Data under study:
-- pv_equiv track=rewrite | github.com/Imessal/dns | server.py | merge_addresses
-- ===== SOURCE A (Python) =====
-- from collections import defaultdict
--
-- def merge_addresses(addresses):
--     result_dict = defaultdict(dict)
--     for name, addr, type in addresses:
--         result_dict[name][type] = []
--     for name, addr, type in addresses:
--         if name in result_dict.keys():
--             if type in result_dict[name].keys():
--                 result_dict[name][type].append(addr)
--     return result_dict
-- ===== SOURCE B (Python) =====
-- from collections import defaultdict
--
-- def merge_addresses(addresses):
--     result_dict = defaultdict(dict)
--     for name in dict.fromkeys(n for n, _, _ in addresses):
--         rows = [(a, t) for m, a, t in addresses if m == name]
--         result_dict[name] = {
--             t: [a for a, tt in rows if tt == t]
--             for t in dict.fromkeys(t for _, t in rows)
--         }
--     return result_dict
-- ===== Notes on version B (the rewrite author's own statement) =====
-- stated objective: alternative
-- what changed: Replaces A's two dict-mutating passes (seed every (name,type) slot empty, then append behind always-true membership guards) with a declarative grouping: deduplicate the names, and for each name build its inner dict in one shot as a comprehension over the deduplicated types, each slot filled by filtering; it trades A's O(n) incremental mutation for O(n*k) filtering scans over the distinct keys.
import Mathlib
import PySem

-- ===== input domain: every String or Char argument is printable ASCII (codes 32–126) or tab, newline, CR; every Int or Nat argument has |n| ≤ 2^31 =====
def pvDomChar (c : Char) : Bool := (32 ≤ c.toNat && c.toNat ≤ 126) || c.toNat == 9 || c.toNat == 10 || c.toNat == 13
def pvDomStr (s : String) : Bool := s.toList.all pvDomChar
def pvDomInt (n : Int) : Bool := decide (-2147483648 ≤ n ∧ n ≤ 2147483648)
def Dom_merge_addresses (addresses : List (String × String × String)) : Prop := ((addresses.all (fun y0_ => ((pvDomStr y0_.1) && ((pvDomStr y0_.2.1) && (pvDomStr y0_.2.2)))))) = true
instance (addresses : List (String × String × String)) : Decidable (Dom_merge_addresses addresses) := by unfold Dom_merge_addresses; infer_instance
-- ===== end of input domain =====

-- B replaces A's two dict-mutating passes by a declarative grouping (dedup the names,
-- then per name a dict comprehension over the deduped types, filling each slot by a
-- filtering comprehension); objective: simpler.

-- ===== PORT A =====
-- pass 1: result_dict[name][type] = []   (defaultdict access creates the inner dict)
def pvA1 (d : PySem.Dict String (PySem.Dict String (List String))) (x : String × String × String) :
    PySem.Dict String (PySem.Dict String (List String)) :=
  d.modify x.1 PySem.Dict.empty (fun inner => inner.insert x.2.2 [])

-- pass 2: if name in keys: if type in keys: result_dict[name][type].append(addr)
def pvA2 (d : PySem.Dict String (PySem.Dict String (List String))) (x : String × String × String) :
    PySem.Dict String (PySem.Dict String (List String)) :=
  if d.contains x.1 then
    if (d.getD x.1 PySem.Dict.empty).contains x.2.2 then
      d.modify x.1 PySem.Dict.empty (fun inner => inner.modify x.2.2 [] (fun l => l ++ [x.2.1]))
    else d
  else d

def merge_addresses (addresses : List (String × String × String)) : List (String × List (String × List String)) :=
  ((addresses.foldl pvA2 (addresses.foldl pvA1 PySem.Dict.empty)).items.map (fun p => (p.1, p.2.items)))

-- ===== PORT B =====
-- for name in dict.fromkeys(names): rows = [(a,t) … if m == name];
--   result_dict[name] = {t: [a for a,tt in rows if tt == t] for t in dict.fromkeys(types)}
def merge_addresses_alt (addresses : List (String × String × String)) : List (String × List (String × List String)) :=
  (PySem.List.dedup (addresses.map (fun x => x.1))).map (fun name =>
    let rows := (addresses.filter (fun x => x.1 == name)).map (fun x => (x.2.1, x.2.2))
    (name,
      (PySem.List.dedup (rows.map (fun r => r.2))).map (fun t =>
        (t, (rows.filter (fun r => r.2 == t)).map (fun r => r.1)))))

-- ===== PRECONDITION & SPEC =====
def Spec_merge_addresses (addresses : List (String × String × String)) (out : List (String × List (String × List String))) : Prop := out = merge_addresses_alt addresses
instance (addresses : List (String × String × String)) (out : List (String × List (String × List String))) : Decidable (Spec_merge_addresses addresses out) := by unfold Spec_merge_addresses; infer_instance

-- ===== CLAIM (what is proved, stated in full; the proofs are below) =====
def Claim_equal_merge_addresses : Prop := ∀ (addresses : List (String × String × String)), Dom_merge_addresses addresses → Spec_merge_addresses addresses (merge_addresses addresses)

-- ===== LEMMAS AND PROOFS =====

-- the unguarded pass-2 step (the guards of pvA2 hold after pass 1)
def pvM (d : PySem.Dict String (PySem.Dict String (List String))) (x : String × String × String) :
    PySem.Dict String (PySem.Dict String (List String)) :=
  d.modify x.1 PySem.Dict.empty (fun inner => inner.modify x.2.2 [] (fun l => l ++ [x.2.1]))

-- (name, type) of x is present in d
def pvHas (d : PySem.Dict String (PySem.Dict String (List String))) (x : String × String × String) : Prop :=
  d.contains x.1 = true ∧ (d.getD x.1 PySem.Dict.empty).contains x.2.2 = true

theorem pv_update_of_subset {α : Type} [BEq α] [LawfulBEq α] (l : List α) (s : PySem.Set α)
    (h : ∀ x ∈ l, x ∈ s) : PySem.Set.update s l = s := by
  induction l generalizing s with
  | nil => rfl
  | cons x l ih =>
    rw [PySem.Set.update_cons, PySem.Set.add_of_mem (h x (by simp))]
    exact ih s (fun y hy => h y (by simp [hy]))

theorem pv_getD_foldl_A1 (l : List (String × String × String))
    (d : PySem.Dict String (PySem.Dict String (List String))) (n : String) :
    (l.foldl pvA1 d).getD n PySem.Dict.empty
      = (l.filter (fun x => x.1 == n)).foldl
          (fun inner x => inner.insert x.2.2 []) (d.getD n PySem.Dict.empty) := by
  induction l generalizing d with
  | nil => rfl
  | cons x l ih =>
    rw [List.foldl_cons, ih, List.filter_cons]
    by_cases h : x.1 = n
    · simp only [h, beq_self_eq_true, if_pos, List.foldl_cons]
      rw [pvA1, ← h, PySem.Dict.getD_modify_self]
    · have hb : (x.1 == n) = false := by simp [h]
      simp only [hb, Bool.false_eq_true, if_false]
      rw [pvA1, PySem.Dict.getD_modify_of_ne _ _ _ (fun he => h he.symm)]

theorem pv_getD_foldl_M (l : List (String × String × String))
    (d : PySem.Dict String (PySem.Dict String (List String))) (n : String) :
    (l.foldl pvM d).getD n PySem.Dict.empty
      = (l.filter (fun x => x.1 == n)).foldl
          (fun inner x => inner.modify x.2.2 [] (fun v => v ++ [x.2.1]))
          (d.getD n PySem.Dict.empty) := by
  induction l generalizing d with
  | nil => rfl
  | cons x l ih =>
    rw [List.foldl_cons, ih, List.filter_cons]
    by_cases h : x.1 = n
    · simp only [h, beq_self_eq_true, if_pos, List.foldl_cons]
      rw [pvM, ← h, PySem.Dict.getD_modify_self]
    · have hb : (x.1 == n) = false := by simp [h]
      simp only [hb, Bool.false_eq_true, if_false]
      rw [pvM, PySem.Dict.getD_modify_of_ne _ _ _ (fun he => h he.symm)]

theorem pv_keys_foldl_A1 (l : List (String × String × String))
    (d : PySem.Dict String (PySem.Dict String (List String))) :
    (l.foldl pvA1 d).keys = PySem.Set.update d.keys (l.map (fun x => x.1)) :=
  PySem.Dict.keys_foldl_modify_key l (fun x => x.1) PySem.Dict.empty
    (fun _ x inner => inner.insert x.2.2 []) d

theorem pv_keys_foldl_M (l : List (String × String × String))
    (d : PySem.Dict String (PySem.Dict String (List String))) :
    (l.foldl pvM d).keys = PySem.Set.update d.keys (l.map (fun x => x.1)) :=
  PySem.Dict.keys_foldl_modify_key l (fun x => x.1) PySem.Dict.empty
    (fun _ x inner => inner.modify x.2.2 [] (fun v => v ++ [x.2.1])) d

theorem pv_keys_foldl_ins (l : List (String × String × String))
    (d : PySem.Dict String (List String)) :
    (l.foldl (fun inner x => inner.insert x.2.2 ([] : List String)) d).keys
      = PySem.Set.update d.keys (l.map (fun x => x.2.2)) :=
  PySem.Dict.keys_foldl_insert_key l (fun x => x.2.2) (fun _ _ => []) d

theorem pv_keys_foldl_mod (l : List (String × String × String))
    (d : PySem.Dict String (List String)) :
    (l.foldl (fun inner x => inner.modify x.2.2 [] (fun v => v ++ [x.2.1])) d).keys
      = PySem.Set.update d.keys (l.map (fun x => x.2.2)) :=
  PySem.Dict.keys_foldl_modify_key l (fun x => x.2.2) [] (fun _ x v => v ++ [x.2.1]) d

theorem pv_getD_foldl_insert_nil (l : List (String × String × String))
    (d : PySem.Dict String (List String)) (t : String) (h : d.getD t [] = []) :
    (l.foldl (fun inner x => inner.insert x.2.2 ([] : List String)) d).getD t [] = [] := by
  induction l generalizing d with
  | nil => exact h
  | cons x l ih =>
    rw [List.foldl_cons]
    refine ih _ ?_
    rw [PySem.Dict.getD_insert]
    split_ifs <;> simp [h]

-- pvM only adds keys/inner keys, so pvHas is preserved
theorem pv_has_M (d : PySem.Dict String (PySem.Dict String (List String)))
    (x y : String × String × String) (h : pvHas d x) : pvHas (pvM d y) x := by
  obtain ⟨h1, h2⟩ := h
  unfold pvHas pvM
  constructor
  · rw [PySem.Dict.contains_modify]; simp [h1]
  · by_cases he : x.1 = y.1
    · rw [he, PySem.Dict.getD_modify_self, PySem.Dict.contains_modify]
      rw [he] at h2; simp [h2]
    · rw [PySem.Dict.getD_modify_of_ne _ _ _ he]; exact h2

theorem pv_foldl_guard (l : List (String × String × String))
    (d : PySem.Dict String (PySem.Dict String (List String)))
    (h : ∀ x ∈ l, pvHas d x) : l.foldl pvA2 d = l.foldl pvM d := by
  induction l generalizing d with
  | nil => rfl
  | cons x l ih =>
    have hx := h x (by simp)
    have hstep : pvA2 d x = pvM d x := by
      unfold pvA2 pvM; rw [if_pos hx.1, if_pos hx.2]
    rw [List.foldl_cons, List.foldl_cons, hstep]
    exact ih (pvM d x) (fun y hy => pv_has_M d y x (h y (by simp [hy])))

theorem pv_has_D1 (addresses : List (String × String × String))
    (x : String × String × String) (hx : x ∈ addresses) :
    pvHas (addresses.foldl pvA1 PySem.Dict.empty) x := by
  constructor
  · rw [PySem.Dict.contains_iff_mem_keys, pv_keys_foldl_A1]
    simp only [PySem.Dict.keys_empty, PySem.Set.update_nil_left, PySem.Set.mem_ofList]
    exact List.mem_map.mpr ⟨x, hx, rfl⟩
  · rw [pv_getD_foldl_A1, PySem.Dict.getD_empty, PySem.Dict.contains_iff_mem_keys,
      pv_keys_foldl_ins]
    simp only [PySem.Dict.keys_empty, PySem.Set.update_nil_left, PySem.Set.mem_ofList]
    exact List.mem_map.mpr ⟨x, List.mem_filter.mpr ⟨hx, by simp⟩, rfl⟩

-- the inner dict at name n, in both its key list and its slots
theorem pv_inner_items (addresses : List (String × String × String)) (n : String) :
    ((addresses.filter (fun x => x.1 == n)).foldl
        (fun inner x => inner.modify x.2.2 [] (fun v => v ++ [x.2.1]))
        ((addresses.filter (fun x => x.1 == n)).foldl
          (fun inner x => inner.insert x.2.2 []) PySem.Dict.empty)).items
      = (PySem.Set.ofList ((addresses.filter (fun x => x.1 == n)).map (fun x => x.2.2))).map
          (fun t => (t, ((addresses.filter (fun x => x.1 == n)).filter
              (fun x => x.2.2 == t)).map (fun x => x.2.1))) := by
  set filt := addresses.filter (fun x => x.1 == n) with hfilt
  set I1 := filt.foldl (fun inner x => inner.insert x.2.2 ([] : List String)) PySem.Dict.empty with hI1
  have hkeysI1 : I1.keys = PySem.Set.ofList (filt.map (fun x => x.2.2)) := by
    rw [hI1, pv_keys_foldl_ins, PySem.Dict.keys_empty, PySem.Set.update_nil_left]
  have hkeys : (filt.foldl (fun inner x => inner.modify x.2.2 [] (fun v => v ++ [x.2.1])) I1).keys
      = PySem.Set.ofList (filt.map (fun x => x.2.2)) := by
    rw [pv_keys_foldl_mod, hkeysI1]
    exact pv_update_of_subset _ _ (fun t ht => (PySem.Set.mem_ofList _ _).mpr ht)
  have hnd : (filt.foldl (fun inner x => inner.modify x.2.2 [] (fun v => v ++ [x.2.1])) I1).keys.Nodup := by
    rw [hkeys]; exact PySem.Set.nodup_ofList _
  rw [PySem.Dict.items_eq_map_keys _ hnd [], hkeys]
  apply List.map_congr_left
  intro t _
  congr 1
  -- the slot at t: fold as a fold over (type, addr) pairs, then the append lemma
  have hmap : filt.foldl (fun inner x => inner.modify x.2.2 [] (fun v => v ++ [x.2.1])) I1
      = (filt.map (fun x => (x.2.2, x.2.1))).foldl
          (fun d p => d.modify p.1 [] (fun v => v ++ [p.2])) I1 := by
    rw [List.foldl_map]
  rw [hmap, PySem.Dict.getD_foldl_modify_append,
    pv_getD_foldl_insert_nil _ _ _ (by rw [PySem.Dict.getD_empty]), List.nil_append,
    List.filter_map, List.map_map]
  simp [Function.comp_def]

-- the same inner dict, phrased on B's (addr, type) rows
theorem pv_inner_items_B (addresses : List (String × String × String)) (n : String) :
    ((addresses.filter (fun x => x.1 == n)).foldl
        (fun inner x => inner.modify x.2.2 [] (fun v => v ++ [x.2.1]))
        ((addresses.filter (fun x => x.1 == n)).foldl
          (fun inner x => inner.insert x.2.2 []) PySem.Dict.empty)).items
      = (PySem.Set.ofList (((addresses.filter (fun x => x.1 == n)).map
            (fun x => (x.2.1, x.2.2))).map (fun r => r.2))).map
          (fun t => (t, (((addresses.filter (fun x => x.1 == n)).map
              (fun x => (x.2.1, x.2.2))).filter (fun r => r.2 == t)).map (fun r => r.1))) := by
  rw [pv_inner_items]
  have hmaps : ((addresses.filter (fun x => x.1 == n)).map (fun x => (x.2.1, x.2.2))).map
      (fun r => r.2) = (addresses.filter (fun x => x.1 == n)).map (fun x => x.2.2) := by
    simp [List.map_map, Function.comp_def]
  rw [hmaps]
  apply List.map_congr_left
  intro t _
  rw [List.filter_map, List.map_map]
  simp [Function.comp_def]

theorem pv_final (addresses : List (String × String × String)) :
    merge_addresses addresses = merge_addresses_alt addresses := by
  unfold merge_addresses merge_addresses_alt
  rw [pv_foldl_guard addresses _ (pv_has_D1 addresses)]
  set F := addresses.foldl pvM (addresses.foldl pvA1 PySem.Dict.empty) with hF
  have hkeys : F.keys = PySem.Set.ofList (addresses.map (fun x => x.1)) := by
    rw [hF, pv_keys_foldl_M, pv_keys_foldl_A1, PySem.Dict.keys_empty, PySem.Set.update_nil_left]
    exact pv_update_of_subset _ _ (fun y hy => (PySem.Set.mem_ofList _ _).mpr hy)
  have hnd : F.keys.Nodup := by rw [hkeys]; exact PySem.Set.nodup_ofList _
  rw [PySem.Dict.items_eq_map_keys F hnd PySem.Dict.empty, hkeys, List.map_map,
    PySem.List.dedup_eq_ofList]
  apply List.map_congr_left
  intro n _
  simp only [Function.comp]
  congr 1
  rw [hF, pv_getD_foldl_M, pv_getD_foldl_A1, PySem.Dict.getD_empty, pv_inner_items_B,
    PySem.List.dedup_eq_ofList]

-- ===== VERDICT (by name: the statement is the Claim_ definition above) =====
theorem merge_addresses_spec : Claim_equal_merge_addresses := by
  intro addresses _
  unfold Spec_merge_addresses
  exact pv_final addresses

Exercise directions:
Write out the records above exactly, from the opening line to the line with "import Mathlib", including both, with nothing added.

Response to the task:
-- pv_equiv track=rewrite | github.com/Imessal/dns | server.py | merge_addresses
-- ===== SOURCE A (Python) =====
-- from collections import defaultdict
--
-- def merge_addresses(addresses):
--     result_dict = defaultdict(dict)
--     for name, addr, type in addresses:
--         result_dict[name][type] = []
--     for name, addr, type in addresses:
--         if name in result_dict.keys():
--             if type in result_dict[name].keys():
--                 result_dict[name][type].append(addr)
--     return result_dict
-- ===== SOURCE B (Python) =====
-- from collections import defaultdict
--
-- def merge_addresses(addresses):
--     result_dict = defaultdict(dict)
--     for name in dict.fromkeys(n for n, _, _ in addresses):
--         rows = [(a, t) for m, a, t in addresses if m == name]
--         result_dict[name] = {
--             t: [a for a, tt in rows if tt == t]
--             for t in dict.fromkeys(t for _, t in rows)
--         }
--     return result_dict
-- ===== Notes on version B (the rewrite author's own statement) =====
-- stated objective: alternative
-- what changed: Replaces A's two dict-mutating passes (seed every (name,type) slot empty, then append behind always-true membership guards) with a declarative grouping: deduplicate the names, and for each name build its inner dict in one shot as a comprehension over the deduplicated types, each slot filled by filtering; it trades A's O(n) incremental mutation for O(n*k) filtering scans over the distinct keys.
import Mathlib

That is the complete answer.